This is something that I believe that LinuxSA could start again. It is not something that I am able to help restart - there are reasons for this but I tender the most obvious - I'm time poor.
Here is what I found important:
* Be consistent
- if it's every Friday from 7 PM is is regardless if one person shows up, no people shows up or a bus load shows up
* Have enough helpers but encourage participants to share knowledge too
* Go with the flow
- if they want to learn how to compile kernels, teach them how
- if they want to learn how to style LibreOffice documents, teach them how
- if they just want to talk about the football, that's cool too
* Feed them
- this could be a difficult one but ordering pizza in if you're a large enough group would only be about $8-10 per person
- I used to feed them myself (in my past I've been a kitchen hand/cook and cooking up huge amounts of food for little cost is relatively easy for me)
* Identify the core group of people and make it worth their while
There is one space where you could probably get help starting this and getting this going. That's hacker space in Adelaide. I'm sure if you suggested something like, "Mind if I and a few others turned up with a group of friends and helped some people learn Linux?" they'd respond with a resounding, "No, we don't mind - come along."

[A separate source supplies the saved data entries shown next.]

-- pv_equiv track=rewrite | github.com/tastelikefeet/twinkle | src/twinkle/template/utils.py | _transfer_single_message
-- ===== SOURCE A (Python) =====
-- def _transfer_single_message(content: str, image_placeholder, video_placeholder, images, videos):
--     image_idx = 0
--     video_idx = 0
--     remaining = content
--     # Handle None images/videos
--     images = images or []
--     videos = videos or []
--     has_image = image_placeholder in content
--     has_video = video_placeholder in content
--     new_content = []
--     while remaining:
--         img_pos = remaining.find(image_placeholder) if has_image else -1
--         vid_pos = remaining.find(video_placeholder) if has_video else -1
--
--         # Find next placeholder
--         if img_pos == -1 and vid_pos == -1:
--             if remaining.strip():
--                 new_content.append({'type': 'text', 'text': remaining})
--             break
--
--         # Determine which comes first
--         if vid_pos == -1 or (img_pos != -1 and img_pos < vid_pos):
--             # Image placeholder
--             if remaining[:img_pos].strip():
--                 new_content.append({'type': 'text', 'text': remaining[:img_pos]})
--             if image_idx < len(images):
--                 new_content.append({'type': 'image', 'url': images[image_idx]})
--                 image_idx += 1
--             remaining = remaining[img_pos + len(image_placeholder):]
--         else:
--             # Video placeholder
--             if remaining[:vid_pos].strip():
--                 new_content.append({'type': 'text', 'text': remaining[:vid_pos]})
--             if video_idx < len(videos):
--                 new_content.append({'type': 'video', 'url': videos[video_idx]})
--                 video_idx += 1
--             remaining = remaining[vid_pos + len(video_placeholder):]
--     return new_content
-- ===== SOURCE B (Python) =====
-- def _transfer_single_message(content: str, image_placeholder, video_placeholder, images, videos):
--     # Single left-to-right scan: at each index try the placeholders (video wins a tie,
--     # as the earliest-position rule with tie-to-video), otherwise buffer the character.
--     images = images or []
--     videos = videos or []
--     out = []
--     buf = []
--     img_idx = 0
--     vid_idx = 0
--     i = 0
--     n = len(content)
--     while i < n:
--         if video_placeholder and content.startswith(video_placeholder, i):
--             if ''.join(buf).strip():
--                 out.append({'type': 'text', 'text': ''.join(buf)})
--             buf = []
--             if vid_idx < len(videos):
--                 out.append({'type': 'video', 'url': videos[vid_idx]})
--                 vid_idx += 1
--             i += len(video_placeholder)
--         elif image_placeholder and content.startswith(image_placeholder, i):
--             if ''.join(buf).strip():
--                 out.append({'type': 'text', 'text': ''.join(buf)})
--             buf = []
--             if img_idx < len(images):
--                 out.append({'type': 'image', 'url': images[img_idx]})
--                 img_idx += 1
--             i += len(image_placeholder)
--         else:
--             buf.append(content[i])
--             i += 1
--     if buf and ''.join(buf).strip():
--         out.append({'type': 'text', 'text': ''.join(buf)})
--     return out
-- ===== Notes on version B (the rewrite author's own statement) =====
-- stated objective: alternative
-- what changed: Replaces the repeated find-and-reslice loop (each step re-searches and copies the remaining string) by one single left-to-right scan over the content that tries the placeholders at each index (video wins ties, matching A's earliest-position rule) and buffers text characters, emitting segments in one pass without ever reslicing.
-- outside the precondition, e.g. on _transfer_single_message('', '', 'v', None, None): A returns [], B returns []
import Mathlib
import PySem

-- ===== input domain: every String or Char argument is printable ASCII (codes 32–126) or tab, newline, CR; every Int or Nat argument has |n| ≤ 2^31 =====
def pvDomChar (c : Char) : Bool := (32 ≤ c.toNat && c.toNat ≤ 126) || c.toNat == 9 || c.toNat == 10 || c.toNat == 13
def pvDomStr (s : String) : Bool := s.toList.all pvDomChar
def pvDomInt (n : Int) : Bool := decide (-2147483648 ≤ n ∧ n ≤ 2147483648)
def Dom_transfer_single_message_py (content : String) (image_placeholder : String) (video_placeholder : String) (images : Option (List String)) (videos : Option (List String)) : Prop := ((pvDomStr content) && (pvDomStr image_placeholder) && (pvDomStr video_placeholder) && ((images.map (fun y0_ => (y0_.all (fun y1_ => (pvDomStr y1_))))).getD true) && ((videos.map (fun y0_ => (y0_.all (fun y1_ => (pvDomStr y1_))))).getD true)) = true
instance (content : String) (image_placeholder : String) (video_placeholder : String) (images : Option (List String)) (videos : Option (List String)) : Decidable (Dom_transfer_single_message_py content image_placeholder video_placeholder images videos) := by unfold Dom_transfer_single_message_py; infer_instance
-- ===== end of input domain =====

-- B replaces A's repeated find-and-reslice loop by a single left-to-right scan that tries the
-- placeholders at each index and buffers text characters; return values proved equal on Pre_.

-- ===== PORT A =====
-- a dict {'type': t, 'text'/'url': v} as an association list
def pvSeg (t : String) (k : String) (v : String) : List (String × String) :=
  [("type", t), (k, v)]

-- the while-loop of A, fuel-totalised (fuel is only a totaliser; under Pre_ it never runs out)
def pvALoop (ip vp : List Char) (hasImg hasVid : Bool) (images videos : List String) :
    Nat → List Char → Nat → Nat → List (List (String × String)) → List (List (String × String))
  | 0, _, _, _, acc => acc
  | fuel + 1, remaining, imageIdx, videoIdx, acc =>
    if remaining = [] then acc
    else
      let imgPos : Int := if hasImg then PySem.Chars.find remaining ip else -1
      let vidPos : Int := if hasVid then PySem.Chars.find remaining vp else -1
      if imgPos = -1 ∧ vidPos = -1 then
        if PySem.Chars.strip remaining ≠ [] then acc ++ [pvSeg "text" "text" (String.ofList remaining)] else acc
      else if vidPos = -1 ∨ (imgPos ≠ -1 ∧ imgPos < vidPos) then
        let pre := PySem.List.slice remaining none (some imgPos)
        let acc1 := if PySem.Chars.strip pre ≠ [] then acc ++ [pvSeg "text" "text" (String.ofList pre)] else acc
        let acc2 := if imageIdx < images.length then acc1 ++ [pvSeg "image" "url" (images.getD imageIdx "")] else acc1
        let imageIdx' := if imageIdx < images.length then imageIdx + 1 else imageIdx
        pvALoop ip vp hasImg hasVid images videos fuel
          (PySem.List.slice remaining (some (imgPos + ip.length)) none) imageIdx' videoIdx acc2
      else
        let pre := PySem.List.slice remaining none (some vidPos)
        let acc1 := if PySem.Chars.strip pre ≠ [] then acc ++ [pvSeg "text" "text" (String.ofList pre)] else acc
        let acc2 := if videoIdx < videos.length then acc1 ++ [pvSeg "video" "url" (videos.getD videoIdx "")] else acc1
        let videoIdx' := if videoIdx < videos.length then videoIdx + 1 else videoIdx
        pvALoop ip vp hasImg hasVid images videos fuel
          (PySem.List.slice remaining (some (vidPos + vp.length)) none) imageIdx videoIdx'
          acc2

I did this out of my own home for a number of years. I think I was successful because I did identify a core group of people and over the years we became friends and we enjoyed our company as much as we enjoyed helping others learn this new fangled operating system. The only real reason it stopped was because I shifted house and could no longer host.
But it could start up again - someone would need to drive it though.
I'm happy to advise from afar.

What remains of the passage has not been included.